The Metropolitan Museum of Art in New York City has made around 375,000 images of public-domain artworks from its collections freely available online, The New York Times reports. Members of the public can download, edit, and distribute high-resolution photos from the Met’s website, with no copyright restrictions whatsoever.

The initiative—a part of the Met’s new open access policyincludes partnerships with Creative Commons, Wikimedia, Artstor, Digital Public Library of America (DPLA), Art Resource, and Pinterest in order to improve access to the museum's images. For example, web users can now find images, save, tag, or "pin” images of artworks on Creative Commons, as Hyperallergic reports. The Met has also named a new “Wikipedian in Residence,” Richard Knipel, who’s responsible for uploading pictures into Wikimedia Commons, documenting their metadata, and creating new articles on various artworks or topics.
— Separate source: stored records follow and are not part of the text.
-- pv_equiv track=rewrite | github.com/KimSieber/AdventOfCode | 2024/#03 Mull It Over.py | get_result_of_multiplications
-- ===== SOURCE A (Python) =====
-- def get_result_of_multiplications(corrupt_code):
--     result = 0
--     next_mul_pos = -1
--     while True:
--         next_mul_pos = corrupt_code.find("mul(", next_mul_pos + 1)
--         if next_mul_pos == -1: break
--         next_bracket = corrupt_code.find(")", next_mul_pos)
--         if next_bracket == -1: break
--
--         if corrupt_code[next_mul_pos++4:next_bracket].find(" ") > 0:  continue
--
--         number_list = corrupt_code[next_mul_pos++4:next_bracket].split(",")
--         if len(number_list) != 2: continue
--
--         if not number_list[0].isdigit() or not number_list[1].isdigit(): continue
--
--         result += int(number_list[0]) * int(number_list[1])
--     return result
-- ===== SOURCE B (Python) =====
-- def get_result_of_multiplications(corrupt_code):
--     total = 0
--     for segment in corrupt_code.split("mul(")[1:]:
--         j = segment.find(")")
--         if j == -1:
--             continue
--         parts = segment[:j].split(",")
--         if len(parts) == 2 and parts[0].isdigit() and parts[1].isdigit():
--             total += int(parts[0]) * int(parts[1])
--     return total
-- ===== Notes on version B (the rewrite author's own statement) =====
-- stated objective: alternative
-- what changed: B splits the input once on the four-character mul-opener and validates each resulting segment (prefix up to the first closing parenthesis, comma-split into exactly two digit parts), replacing A's index-driven while-loop of repeated find calls; A's redundant leading-space check is dropped since any space makes a part fail the digit test.
import Mathlib
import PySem

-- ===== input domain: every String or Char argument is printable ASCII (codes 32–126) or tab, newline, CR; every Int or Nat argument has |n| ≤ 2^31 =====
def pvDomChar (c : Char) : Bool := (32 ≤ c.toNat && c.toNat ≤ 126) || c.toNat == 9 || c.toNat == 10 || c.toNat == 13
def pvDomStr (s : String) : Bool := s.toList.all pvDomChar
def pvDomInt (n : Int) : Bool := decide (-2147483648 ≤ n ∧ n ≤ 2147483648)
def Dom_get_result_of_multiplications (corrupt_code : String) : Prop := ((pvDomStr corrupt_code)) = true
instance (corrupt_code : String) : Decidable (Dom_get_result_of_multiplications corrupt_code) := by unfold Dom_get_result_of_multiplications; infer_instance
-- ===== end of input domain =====

-- B replaces A's index-driven while-loop (repeated str.find from the last hit) by one split on the
-- literal "mul(" and a per-segment validation; same return value, a different decomposition ("alternative").

-- ===== PORT A =====
-- literal port of A's while-loop: pos is next_mul_pos, fuel = length+1 is a termination guard only
-- (each iteration strictly increases pos, so the fuel is never exhausted).
def pvLoopA (s : List Char) : Nat → Int → Int → Int
  | 0, _, acc => acc
  | fuel+1, pos, acc =>
    let p := PySem.Chars.findFrom s ['m','u','l','('] (pos + 1) none
    if p = -1 then acc else
    let b := PySem.Chars.findFrom s [')'] p none
    if b = -1 then acc else
    let content := PySem.List.slice s (some (p + 4)) (some b)
    if 0 < PySem.Chars.find content [' '] then pvLoopA s fuel p acc else
    let nl := PySem.Chars.splitOn content [',']
    if nl.length ≠ 2 then pvLoopA s fuel p acc else
    if (!PySem.Chars.strIsdigit (nl.getD 0 []) || !PySem.Chars.strIsdigit (nl.getD 1 [])) then pvLoopA s fuel p acc
    else pvLoopA s fuel p
      (acc + (PySem.Int.ofChars? (nl.getD 0 [])).getD 0 * (PySem.Int.ofChars? (nl.getD 1 [])).getD 0)

def get_result_of_multiplications (corrupt_code : String) : Int :=
  pvLoopA corrupt_code.toList (corrupt_code.toList.length + 1) (-1) 0

-- ===== PORT B =====
-- loop body of Source B: value contributed by one segment (text after one occurrence of "mul(")
def pvSegVal (seg : List Char) : Int :=
  let j := PySem.Chars.find seg [')']
  if j = -1 then 0 else
  let parts := PySem.Chars.splitOn (PySem.Chars.slice seg none (some j)) [',']
  if (parts.length == 2 && PySem.Chars.strIsdigit (parts.getD 0 [])
        && PySem.Chars.strIsdigit (parts.getD 1 [])) then
    (PySem.Int.ofChars? (parts.getD 0 [])).getD 0 * (PySem.Int.ofChars? (parts.getD 1 [])).getD 0
  else 0

def get_result_of_multiplications_alt (corrupt_code : String) : Int :=
  (PySem.List.slice (PySem.Chars.splitOn corrupt_code.toList ['m','u','l','(']) (some 1) none).foldl
    (fun acc seg => acc + pvSegVal seg) 0

-- ===== PRECONDITION & SPEC =====
def Spec_get_result_of_multiplications (corrupt_code : String) (out : Int) : Prop := out = get_result_of_multiplications_alt corrupt_code
instance (corrupt_code : String) (out : Int) : Decidable (Spec_get_result_of_multiplications corrupt_code out) := by unfold Spec_get_result_of_multiplications; infer_instance

-- ===== CLAIM (what is proved, stated in full; the proofs are below) =====
def Claim_equal_get_result_of_multiplications : Prop := ∀ (corrupt_code : String), Dom_get_result_of_multiplications corrupt_code → Spec_get_result_of_multiplications corrupt_code (get_result_of_multiplications corrupt_code)

-- ===== LEMMAS AND PROOFS =====

-- the pattern "mul(" as a list of chars
def pvM : List Char := ['m','u','l','(']

-- ---------- find.go basics ----------
lemma pv_go_ge (sub l : List Char) (k : Nat) :
    PySem.Chars.find.go sub l k = -1 ∨ (k : Int) ≤ PySem.Chars.find.go sub l k := by
  induction l generalizing k with
  | nil =>
    rw [PySem.Chars.find.go]
    by_cases hs : sub.isEmpty <;> simp [hs]
  | cons c t ih =>
    rw [PySem.Chars.find.go]
    by_cases hp : sub.isPrefixOf (c :: t)
    · simp [hp]
    · simp only [hp, if_false]
      rcases ih (k + 1) with h | h
      · exact Or.inl h
      · right; push_cast at h ⊢; omega

lemma pv_go_shift (sub l : List Char) (k : Nat) :
    PySem.Chars.find.go sub l k =
      if PySem.Chars.find.go sub l 0 = -1 then -1 else PySem.Chars.find.go sub l 0 + k := by
  induction l generalizing k with
  | nil =>
    rw [PySem.Chars.find.go, PySem.Chars.find.go]
    by_cases hs : sub.isEmpty <;> simp [hs]
  | cons c t ih =>
    rw [PySem.Chars.find.go]
    conv_rhs => rw [PySem.Chars.find.go]
    by_cases hp : sub.isPrefixOf (c :: t)
    · simp [hp]
    · simp only [hp, if_false]
      rw [ih (k + 1), ih 1]
      rcases pv_go_ge sub t 0 with h | h
      · simp [h]
      · by_cases h0 : PySem.Chars.find.go sub t 0 = -1
        · simp [h0]
        · simp only [h0, if_false]
          split <;> push_cast at h ⊢ <;> omega

lemma pv_find_cons (c : Char) (l sub : List Char) :
    PySem.Chars.find (c :: l) sub =
      if sub.isPrefixOf (c :: l) then 0
      else if PySem.Chars.find l sub = -1 then -1 else PySem.Chars.find l sub + 1 := by
  show PySem.Chars.find.go sub (c :: l) 0 = _
  rw [PySem.Chars.find.go]
  by_cases hp : sub.isPrefixOf (c :: l)
  · simp [hp]
  · simp only [hp, if_false]
    rw [pv_go_shift sub l 1]
    rfl

-- ---------- singleton patterns and getElem? ----------
lemma pv_single_prefix (t : List Char) (x : Char) : [x] <+: t ↔ t.head? = some x := by
  cases t with
  | nil => simp
  | cons c r => simp [List.cons_prefix_cons, eq_comm]

lemma pv_single_prefix_drop (l : List Char) (i : Nat) (x : Char) :
    [x] <+: l.drop i ↔ l[i]? = some x := by
  rw [pv_single_prefix, List.head?_drop]

lemma pv_find_nil (sub : List Char) :
    PySem.Chars.find [] sub = if sub.isEmpty then 0 else -1 := by
  show PySem.Chars.find.go sub [] 0 = _
  rw [PySem.Chars.find.go]
  rfl

lemma pv_find_single_spec (l : List Char) (x : Char) (h : PySem.Chars.find l [x] ≠ -1) :
    l[(PySem.Chars.find l [x]).toNat]? = some x ∧
      ∀ i < (PySem.Chars.find l [x]).toNat, l[i]? ≠ some x := by
  have h0 : 0 ≤ PySem.Chars.find l [x] := by
    have := PySem.Chars.neg_one_le_find l [x]
    omega
  obtain ⟨h1, h2⟩ := PySem.Chars.find_spec h0
  refine ⟨(pv_single_prefix_drop _ _ _).1 h1, fun i hi hm => ?_⟩
  exact h2 i hi ((pv_single_prefix_drop _ _ _).2 hm)

lemma pv_find_single_eq (l : List Char) (x : Char) (j : Nat)
    (hj : l[j]? = some x) (hmin : ∀ i < j, l[i]? ≠ some x) :
    PySem.Chars.find l [x] = j := by
  have hinf : [x] <:+: l :=
    (PySem.Chars.isIn_iff_infix _ _).1
      ((PySem.Chars.exists_prefix_drop_iff_isIn _ _).1 ⟨j, (pv_single_prefix_drop _ _ _).2 hj⟩)
  have hne : PySem.Chars.find l [x] ≠ -1 := (PySem.Chars.find_ne_neg_one_iff _ _).2 hinf
  have h0 : 0 ≤ PySem.Chars.find l [x] := by
    have := PySem.Chars.neg_one_le_find l [x]
    omega
  obtain ⟨h1, h2⟩ := pv_find_single_spec l x hne
  rcases Nat.lt_trichotomy (PySem.Chars.find l [x]).toNat j with hlt | heq | hgt
  · exact absurd h1 (hmin _ hlt)
  · omega
  · exact absurd hj (h2 j hgt)

lemma pv_find_single_neg (l : List Char) (x : Char) (h : x ∉ l) :
    PySem.Chars.find l [x] = -1 := by
  refine (PySem.Chars.find_eq_neg_one_iff _ _).2 fun hinf => ?_
  exact h (hinf.subset (by simp))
The images feature 200,000 artworks, including famous paintings like Emanuel Leutze’s Washington Crossing the Delaware and El Greco’s The Vision of Saint John. They comprise a large portion of the Met’s collections, although many other of the institution's public domain works—think engravings, posters, and prints—have yet to be digitized. (Another 65,000 Met artworks have been digitized, but they don’t fall under public domain.)

“Our comprehensive and diverse museum collection spans 5000 years of world culture,” Met director Thomas P. Campbell said in a statement quoted by Artnet. “Our core mission is to be open and accessible for all who wish to study and enjoy the works of art in our care. Increasing access to the museum’s collection and scholarship serves the interests and needs of our 21st-century audiences by offering new resources for creativity, knowledge, and ideas.”

As Hyperallergic points out, the Met’s website has contained hundreds of thousands of publicly accessible images since 2014, but visitors were only able to download them for free if they were intended for non-commercial or scholarly use. Now, all of those images have CC0 1.0 or Creative Commons Zero licenses. You can browse the newly available works by going to the Met's Collection page and selecting the "Public Domain Artworks" filter on the left.

Digitized images of the Met's collections will be rolled out gradually, AFP Relax News reports.

[h/t The New York Times]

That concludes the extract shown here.